A note on skin: As with many fruits and vegetables, most of the nutrients in pears are found in the skin. It is safe to leave on if the skin and flesh are really ripe and soft. Your baby may spit it out, but this is great texture exposure nonetheless! For firmer pears, wait until baby is at least 12 months old before leaving the skin on.
There are 10 varieties of USA Pears, each with its own distinctive color, flavor and texture. With overlapping seasons of availability, USA Pears are in season nearly year-round. Some pear varieties, such as Bartlett, Red Bartlett, and Starkrimson, get softer and sweeter when ripe, making them ideal for serving to babies raw. Varieties like Red or Green Anjou, Bosc, Comice, or Concorde, don’t ripen to be quite as soft, making them better for cooking, grating or blending into purees.
For Babies and Beyond
According to USDA MyPlate recommendations, toddlers should eat ½ to 1 serving of fruit per day and children 2-4 years should eat 1 to 1½ servings.
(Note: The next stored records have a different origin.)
-- pv_equiv track=rewrite | github.com/ElenaGll/pythonP | brain_tasks/tasks/examples.py | sort_by_ext
-- ===== SOURCE A (Python) =====
-- def sort_by_ext(files):
--     new_files = []
--     for file in files:
--         new_files.append(file.split('.'))
--     sorted_files = sorted(new_files)
--
--     len_files = []
--     for file in sorted_files:
--         len_files.append(len(file))
--     sorted_len = sorted(set(len_files))
--
--     result = []
--     for i in sorted_len:
--         for file in sorted_files:
--             if len(file) == i:
--                 result.append(file)
--
--     result_files = []
--     for file in result:
--         result_files.append('.'.join(file))
--
--     return result_files
-- ===== SOURCE B (Python) =====
-- def sort_by_ext(files):
--     buckets = {}
--     for f in files:
--         p = f.split('.')
--         buckets.setdefault(len(p), []).append(p)
--     out = []
--     for n in sorted(buckets):
--         for p in sorted(buckets[n]):
--             out.append('.'.join(p))
--     return out
-- ===== Notes on version B (the rewrite author's own statement) =====
-- stated objective: alternative
-- what changed: B builds a dict bucketing the '.'-split segment lists by segment count in one pass, then walks the keys in ascending order sorting each bucket lexicographically, instead of A's global lexicographic sort followed by a full filtering rescan of the sorted list for every distinct depth.
import Mathlib
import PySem

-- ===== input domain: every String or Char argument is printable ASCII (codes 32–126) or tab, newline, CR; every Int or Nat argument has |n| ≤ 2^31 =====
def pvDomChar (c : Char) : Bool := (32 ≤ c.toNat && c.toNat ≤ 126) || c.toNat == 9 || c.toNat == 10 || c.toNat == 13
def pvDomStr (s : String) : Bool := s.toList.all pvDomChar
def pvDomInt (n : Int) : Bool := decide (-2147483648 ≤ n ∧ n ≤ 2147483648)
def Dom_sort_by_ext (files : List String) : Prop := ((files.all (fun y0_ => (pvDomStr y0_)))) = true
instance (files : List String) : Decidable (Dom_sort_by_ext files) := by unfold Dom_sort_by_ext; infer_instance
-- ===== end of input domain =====

-- B groups the split names into a dict keyed by segment count and sorts each bucket, replacing
-- A's global sort plus one full filtering rescan per distinct depth (alternative decomposition).

-- f.split('.'): the separator "." is nonempty, so PySem.Str.split? is always `some`; the `.getD []` fallback is never taken
def pySplitDot (f : String) : List String := (PySem.Str.split? f ".").getD []

-- ===== PORT A =====
def sort_by_ext (files : List String) : List String :=
  let new_files := files.foldl (fun acc f => acc ++ [pySplitDot f]) []
  let sorted_files := PySem.List.sorted new_files (fun p => p) false
  let len_files := sorted_files.foldl (fun acc p => acc ++ [PySem.List.len p]) []
  let sorted_len := PySem.List.sorted (PySem.Set.ofList len_files) (fun x => x) false
  let result := sorted_len.foldl (fun acc i =>
      sorted_files.foldl (fun acc2 p => if PySem.List.len p == i then acc2 ++ [p] else acc2) acc) []
  result.foldl (fun acc p => acc ++ [PySem.Str.join "." p]) []

-- ===== PORT B =====
def sort_by_ext_alt (files : List String) : List String :=
  let buckets := files.foldl (fun d f =>
      let p := pySplitDot f
      d.modify (PySem.List.len p) [] (fun b => b ++ [p])) PySem.Dict.empty
  -- `buckets[n]`: n ranges over the keys, so the lookup always succeeds; getD's [] is never taken
  (PySem.List.sorted buckets.keys (fun n => n) false).foldl (fun out n =>
      (PySem.List.sorted (buckets.getD n []) (fun p => p) false).foldl
        (fun out2 p => out2 ++ [PySem.Str.join "." p]) out) []

-- ===== PRECONDITION & SPEC =====
def Spec_sort_by_ext (files : List String) (out : List String) : Prop := out = sort_by_ext_alt files
instance (files : List String) (out : List String) : Decidable (Spec_sort_by_ext files out) := by unfold Spec_sort_by_ext; infer_instance

-- ===== CLAIM (what is proved, stated in full; the proofs are below) =====
def Claim_equal_sort_by_ext : Prop := ∀ (files : List String), Dom_sort_by_ext files → Spec_sort_by_ext files (sort_by_ext files)

-- ===== LEMMAS AND PROOFS =====

-- two Decidable instances for the same order sort identically
theorem sorted_dec_congr {α κ : Type} [LT κ] (d1 d2 : DecidableLT κ)
    (xs : List α) (key : α → κ) (rev : Bool) :
    @PySem.List.sorted α κ _ d1 xs key rev = @PySem.List.sorted α κ _ d2 xs key rev := by
  have : d1 = d2 := by funext a b; exact Subsingleton.elim _ _
  rw [this]

-- A's per-depth filter over the globally sorted splits IS the sorted per-depth bucket
theorem filter_sorted_eq_sorted_filter (S : List (List String)) (n : Int) :
    (PySem.List.sorted S (fun p => p) false).filter (fun p => PySem.List.len p == n)
      = PySem.List.sorted (S.filter (fun p => PySem.List.len p == n)) (fun p => p) false := by
  rw [sorted_dec_congr _ (@LinearOrder.toDecidableLT _ List.instLinearOrder) S,
      sorted_dec_congr _ (@LinearOrder.toDecidableLT _ List.instLinearOrder) (S.filter _)]
  apply PySem.List.eq_of_perm_of_pairwise_le_of_injective (fun p => p) (fun _ _ h => h)
  · exact ((@PySem.List.sorted_perm _ _ _ LinearOrder.toDecidableLT S _ false).filter _).trans
      (@PySem.List.sorted_perm _ _ _ LinearOrder.toDecidableLT (S.filter _) _ false).symm
  · exact (PySem.List.sorted_pairwise S (fun p => p)).sublist List.filter_sublist
  · exact PySem.List.sorted_pairwise _ (fun p => p)

-- the distinct depths of the sorted splits and of the raw splits agree after sorting
theorem sorted_lens_eq (S : List (List String)) :
    PySem.List.sorted (PySem.Set.ofList ((PySem.List.sorted S (fun p => p) false).map PySem.List.len)) (fun x => x) false
      = PySem.List.sorted (PySem.Set.ofList (S.map PySem.List.len)) (fun x => x) false := by
  rw [sorted_dec_congr _ (@LinearOrder.toDecidableLT _ Int.instLinearOrder) (PySem.Set.ofList _),
      sorted_dec_congr _ (@LinearOrder.toDecidableLT _ Int.instLinearOrder) (PySem.Set.ofList (S.map _))]
  apply PySem.List.sorted_eq_sorted_of_perm _ _ _ (fun _ _ h => h)
  refine (List.perm_ext_iff_of_nodup (PySem.Set.nodup_ofList _) (PySem.Set.nodup_ofList _)).mpr ?_
  intro a
  simp only [PySem.Set.mem_ofList, List.mem_map]
  exact ⟨fun ⟨p, hp, h⟩ => ⟨p, (@PySem.List.sorted_perm _ _ List.instLT (fun a b => a.decidableLT b) S _ false).mem_iff.mp hp, h⟩,
         fun ⟨p, hp, h⟩ => ⟨p, (@PySem.List.sorted_perm _ _ List.instLT (fun a b => a.decidableLT b) S _ false).mem_iff.mpr hp, h⟩⟩

-- ===== VERDICT (by name: the statement is the Claim_ definition above) =====
theorem sort_by_ext_spec : Claim_equal_sort_by_ext := by
  intro files _
  unfold Spec_sort_by_ext sort_by_ext sort_by_ext_alt
  -- B's dict: its keys are the distinct depths (first-occurrence order), its buckets the per-depth filters
  have hkeys : (files.foldl (fun d f =>
      d.modify (PySem.List.len (pySplitDot f)) [] (fun b => b ++ [pySplitDot f])) PySem.Dict.empty).keys
      = PySem.Set.ofList ((files.map pySplitDot).map PySem.List.len) := by
    rw [PySem.Dict.keys_foldl_modify_key files (fun f => PySem.List.len (pySplitDot f)) []
      (fun _ f => (fun b => b ++ [pySplitDot f])) PySem.Dict.empty]
    simp [PySem.Dict.keys_empty, PySem.Set.update, PySem.Set.ofList_eq_foldl, List.map_map,
      Function.comp_def]
  have hgetD : ∀ n, (files.foldl (fun d f =>
      d.modify (PySem.List.len (pySplitDot f)) [] (fun b => b ++ [pySplitDot f])) PySem.Dict.empty).getD n []
      = (files.map pySplitDot).filter (fun p => PySem.List.len p == n) := by
    intro n
    have h1 : files.foldl (fun d f => d.modify (PySem.List.len (pySplitDot f)) [] (fun b => b ++ [pySplitDot f])) PySem.Dict.empty
        = (files.map (fun f => (PySem.List.len (pySplitDot f), pySplitDot f))).foldl
            (fun d q => d.modify q.1 [] (fun b => b ++ [q.2])) PySem.Dict.empty := by
      rw [List.foldl_map]
    rw [h1, PySem.Dict.getD_foldl_modify_append, PySem.Dict.getD_empty]
    simp [List.filter_map, Function.comp_def, List.map_map]
  -- turn both loop nests into their flatMap/filter/map shapes
  simp only [hkeys, hgetD, PySem.List.foldl_append_singleton_eq_map,
    PySem.List.foldl_append_if_eq_filter, PySem.List.foldl_append_eq_flatMap, List.nil_append]
  rw [sorted_lens_eq, List.map_flatMap]
  exact List.flatMap_congr (fun i _ => by rw [filter_sorted_eq_sorted_filter])
def fibonacciWithStartAndLength_alt (numbers : List (String × Int)) : List Int :=
  match numbers.find? (fun q => q.1 == "startingNumber") with
  | none => []  -- KeyError in Python; excluded by Pre_
  | some ps =>
    match numbers.find? (fun q => q.1 == "seriesLength") with
    | none => []  -- KeyError in Python; excluded by Pre_
    | some pl =>
      let count := (min (max pl.2 0) 10).toNat
      let pc := fibFirstExceeding ps.2 0 1 pvFuelB
      fibEmit pc.1 pc.2 [] count

-- ===== PRECONDITION & SPEC =====
-- Pre_ excludes exactly the inputs on which Python's dict accesses raise KeyError.
def Pre_fibonacciWithStartAndLength (numbers : List (String × Int)) : Prop :=
  "startingNumber" ∈ numbers.map Prod.fst ∧ "seriesLength" ∈ numbers.map Prod.fst
instance (numbers : List (String × Int)) : Decidable (Pre_fibonacciWithStartAndLength numbers) := by unfold Pre_fibonacciWithStartAndLength; infer_instance

def pvWitness_fibonacciWithStartAndLength : (List (String × Int)) := [("startingNumber", 5), ("seriesLength", 3)]

-- For negative seriesLength L with -t-10 < L < -t (t = first index whose Fibonacci value
-- exceeds startingNumber), A's slice stop t+L is negative and wraps around the end of the
-- length-(t+10) list, so A returns a nonempty tail; B returns [], the intended result of
-- requesting a negative number of terms.
def D_fibonacciWithStartAndLength (numbers : List (String × Int)) : Prop :=
  let s := (PySem.Dict.mk numbers).getD "startingNumber" 0
  let L := (PySem.Dict.mk numbers).getD "seriesLength" 0
  L < -1 ∧ s < (Nat.fib (-L - 1).toNat : Int) ∧ (1 ≤ -L - 10 → (Nat.fib (-L - 10).toNat : Int) ≤ s)
instance (numbers : List (String × Int)) : Decidable (D_fibonacciWithStartAndLength numbers) := by unfold D_fibonacciWithStartAndLength; infer_instance

def Spec_fibonacciWithStartAndLength (numbers : List (String × Int)) (out : List Int) : Prop :=
  ¬ D_fibonacciWithStartAndLength numbers → out = fibonacciWithStartAndLength_alt numbers
instance (numbers : List (String × Int)) (out : List Int) : Decidable (Spec_fibonacciWithStartAndLength numbers out) := by unfold Spec_fibonacciWithStartAndLength; infer_instance

def pvDiffWitness_fibonacciWithStartAndLength : (List (String × Int)) := [("startingNumber", 0), ("seriesLength", -5)]
def pvDiffWitnessOut_fibonacciWithStartAndLength : (List Int) × (List Int) := ([1, 1, 2, 3, 5, 8], [])

-- ===== CLAIM (what is proved, stated in full; the proofs are below) =====
def Claim_unchanged_fibonacciWithStartAndLength : Prop := ∀ (numbers : List (String × Int)), Dom_fibonacciWithStartAndLength numbers → Pre_fibonacciWithStartAndLength numbers → Spec_fibonacciWithStartAndLength numbers (fibonacciWithStartAndLength numbers)
def Claim_changed_fibonacciWithStartAndLength : Prop := Dom_fibonacciWithStartAndLength (pvDiffWitness_fibonacciWithStartAndLength) ∧ Pre_fibonacciWithStartAndLength (pvDiffWitness_fibonacciWithStartAndLength) ∧ D_fibonacciWithStartAndLength (pvDiffWitness_fibonacciWithStartAndLength) ∧ fibonacciWithStartAndLength (pvDiffWitness_fibonacciWithStartAndLength) = pvDiffWitnessOut_fibonacciWithStartAndLength.1 ∧ fibonacciWithStartAndLength_alt (pvDiffWitness_fibonacciWithStartAndLength) = pvDiffWitnessOut_fibonacciWithStartAndLength.2 ∧ pvDiffWitnessOut_fibonacciWithStartAndLength.1 ≠ pvDiffWitnessOut_fibonacciWithStartAndLength.2
def Claim_exact_fibonacciWithStartAndLength : Prop := ∀ (numbers : List (String × Int)), Dom_fibonacciWithStartAndLength numbers → Pre_fibonacciWithStartAndLength numbers → D_fibonacciWithStartAndLength numbers → fibonacciWithStartAndLength numbers ≠ fibonacciWithStartAndLength_alt numbers

-- ===== LEMMAS AND PROOFS =====

-- the Fibonacci reference sequence (proof-side only)
def fibP : Nat → Int × Int
  | 0 => (0, 1)
  | n + 1 => let q := fibP n; (q.2, q.1 + q.2)
def fibI (n : Nat) : Int := (fibP n).1
def fibList (n : Nat) : List Int := (List.range n).map fibI

lemma fibI_add_two (n : Nat) : fibI (n + 2) = fibI n + fibI (n + 1) := by
  simp [fibI, fibP]

lemma fibP_bounds (n : Nat) : 0 ≤ (fibP n).1 ∧ 0 < (fibP n).2 := by
  induction n with
  | zero => exact ⟨le_refl 0, one_pos⟩
  | succ n ih => simp only [fibP]; exact ⟨le_of_lt ih.2, by linarith [ih.1, ih.2]⟩

lemma fibI_nonneg (n : Nat) : 0 ≤ fibI n := (fibP_bounds n).1

lemma fibI_mono : Monotone fibI := by
  apply monotone_nat_of_le_succ
  intro n
  cases n with
  | zero => simp [fibI, fibP]
  | succ n => rw [fibI_add_two]; linarith [fibI_nonneg n]

lemma fibI_47 : fibI 47 = 2971215073 := by decide

lemma fibList_succ (n : Nat) : fibList (n + 1) = fibList n ++ [fibI n] := by
  simp [fibList, List.range_succ]

lemma length_fibList (n : Nat) : (fibList n).length = n := by simp [fibList]

-- proof-side boundary index: tIdx s = least t ≥ 1 whose Fibonacci value exceeds s
def tIdxAux (s p c : Int) (i : Nat) : Nat → Nat
  | 0 => i
  | fuel + 1 => if s < c then i else tIdxAux s c (p + c) (i + 1) fuel
def tIdx (s : Int) : Nat := tIdxAux s 0 1 1 100
-- pv_equiv track=rewrite | github.com/atrawog/oauth-https-proxy | scripts/sort_justfile.py | group_commands
-- ===== SOURCE A (Python) =====
-- from typing import List, Tuple
--
-- def group_commands(commands: List[Tuple[str, str]]) -> dict:
--     """Group commands by category."""
--     groups = {
--         'Certificate Management': [],
--         'Configuration Management': [],
--         'Docker Service Management': [],
--         'External Service Management': [],
--         'Logging and Monitoring': [],
--         'OAuth Management': [],
--         'Port Management': [],
--         'Protected Resource Management': [],
--         'Proxy Management': [],
--         'Route Management': [],
--         'System Management': [],
--         'Testing': [],
--         'Token Management': [],
--         'Utility': [],
--     }
--
--     for name, content in commands:
--         if name.startswith('cert-'):
--             groups['Certificate Management'].append((name, content))
--         elif name.startswith('config-'):
--             groups['Configuration Management'].append((name, content))
--         elif name.startswith('service-port'):
--             groups['Port Management'].append((name, content))
--         elif name.startswith('service-') and not any(x in name for x in ['list-external', 'show-external', 'register', 'unregister', 'update-external']):
--             groups['Docker Service Management'].append((name, content))
--         elif name.startswith('service-') and any(x in name for x in ['list-external', 'show-external', 'register', 'unregister', 'update-external', 'register-oauth', 'list-all']):
--             groups['External Service Management'].append((name, content))
--         elif name.startswith('logs-'):
--             groups['Logging and Monitoring'].append((name, content))
--         elif name.startswith('logs'):
--             groups['Logging and Monitoring'].append((name, content))
--         elif name.startswith('oauth-'):
--             groups['OAuth Management'].append((name, content))
--         elif name.startswith('proxy-resource'):
--             groups['Protected Resource Management'].append((name, content))
--         elif name.startswith('proxy-'):
--             groups['Proxy Management'].append((name, content))
--         elif name.startswith('route-'):
--             groups['Route Management'].append((name, content))
--         elif name.startswith('token-'):
--             groups['Token Management'].append((name, content))
--         elif name.startswith('test'):
--             groups['Testing'].append((name, content))
--         elif name in ['up', 'down', 'restart', 'rebuild', 'shell', 'redis-cli', 'health', 'help']:
--             groups['System Management'].append((name, content))
--         else:
--             groups['Utility'].append((name, content))
--
--     # Sort commands within each group
--     for group in groups:
--         groups[group].sort(key=lambda x: x[0])
--
--     return groups
-- ===== SOURCE B (Python) =====
-- from typing import List, Tuple
--
-- CATEGORIES = [
--     'Certificate Management', 'Configuration Management', 'Docker Service Management',
--     'External Service Management', 'Logging and Monitoring', 'OAuth Management',
--     'Port Management', 'Protected Resource Management', 'Proxy Management',
--     'Route Management', 'System Management', 'Testing', 'Token Management', 'Utility',
-- ]
--
-- def _classify(name: str) -> str:
--     if name.startswith('cert-'):
--         return 'Certificate Management'
--     if name.startswith('config-'):
--         return 'Configuration Management'
--     if name.startswith('service-port'):
--         return 'Port Management'
--     if name.startswith('service-') and not any(x in name for x in ['list-external', 'show-external', 'register', 'unregister', 'update-external']):
--         return 'Docker Service Management'
--     if name.startswith('service-') and any(x in name for x in ['list-external', 'show-external', 'register', 'unregister', 'update-external', 'register-oauth', 'list-all']):
--         return 'External Service Management'
--     if name.startswith('logs-'):
--         return 'Logging and Monitoring'
--     if name.startswith('logs'):
--         return 'Logging and Monitoring'
--     if name.startswith('oauth-'):
--         return 'OAuth Management'
--     if name.startswith('proxy-resource'):
--         return 'Protected Resource Management'
--     if name.startswith('proxy-'):
--         return 'Proxy Management'
--     if name.startswith('route-'):
--         return 'Route Management'
--     if name.startswith('token-'):
--         return 'Token Management'
--     if name.startswith('test'):
--         return 'Testing'
--     if name in ['up', 'down', 'restart', 'rebuild', 'shell', 'redis-cli', 'health', 'help']:
--         return 'System Management'
--     return 'Utility'
--
-- def group_commands(commands: List[Tuple[str, str]]) -> dict:
--     """Group commands by category: one global stable sort, then one classifying pass."""
--     ordered = sorted(commands, key=lambda x: x[0])
--     return {cat: [c for c in ordered if _classify(c[0]) == cat] for cat in CATEGORIES}
-- ===== Notes on version B (the rewrite author's own statement) =====
-- stated objective: alternative
-- what changed: B sorts the whole command list once by name (stable) and then builds each category as a single classifying filter over the pre-sorted list, instead of A's bucket-appending dict pass followed by 14 separate per-bucket sorts.
import Mathlib
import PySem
As children get older, their fruit needs increase to up to 2-3 servings per day. A medium pear is equal to one serving of fruit, and all the health benefits for baby continue through childhood and into adulthood, including during pregnancy and postpartum. The vitamin C that helps babies with iron absorption is vital for immunity at all life stages. The fiber that helps little ones with constipation helps ensure bowel regularity and may even reduce the risk of colon cancer in adults. The list goes on, with emerging research studying the connection between pear consumption and weight and diabetes management, heart health, brain health and more.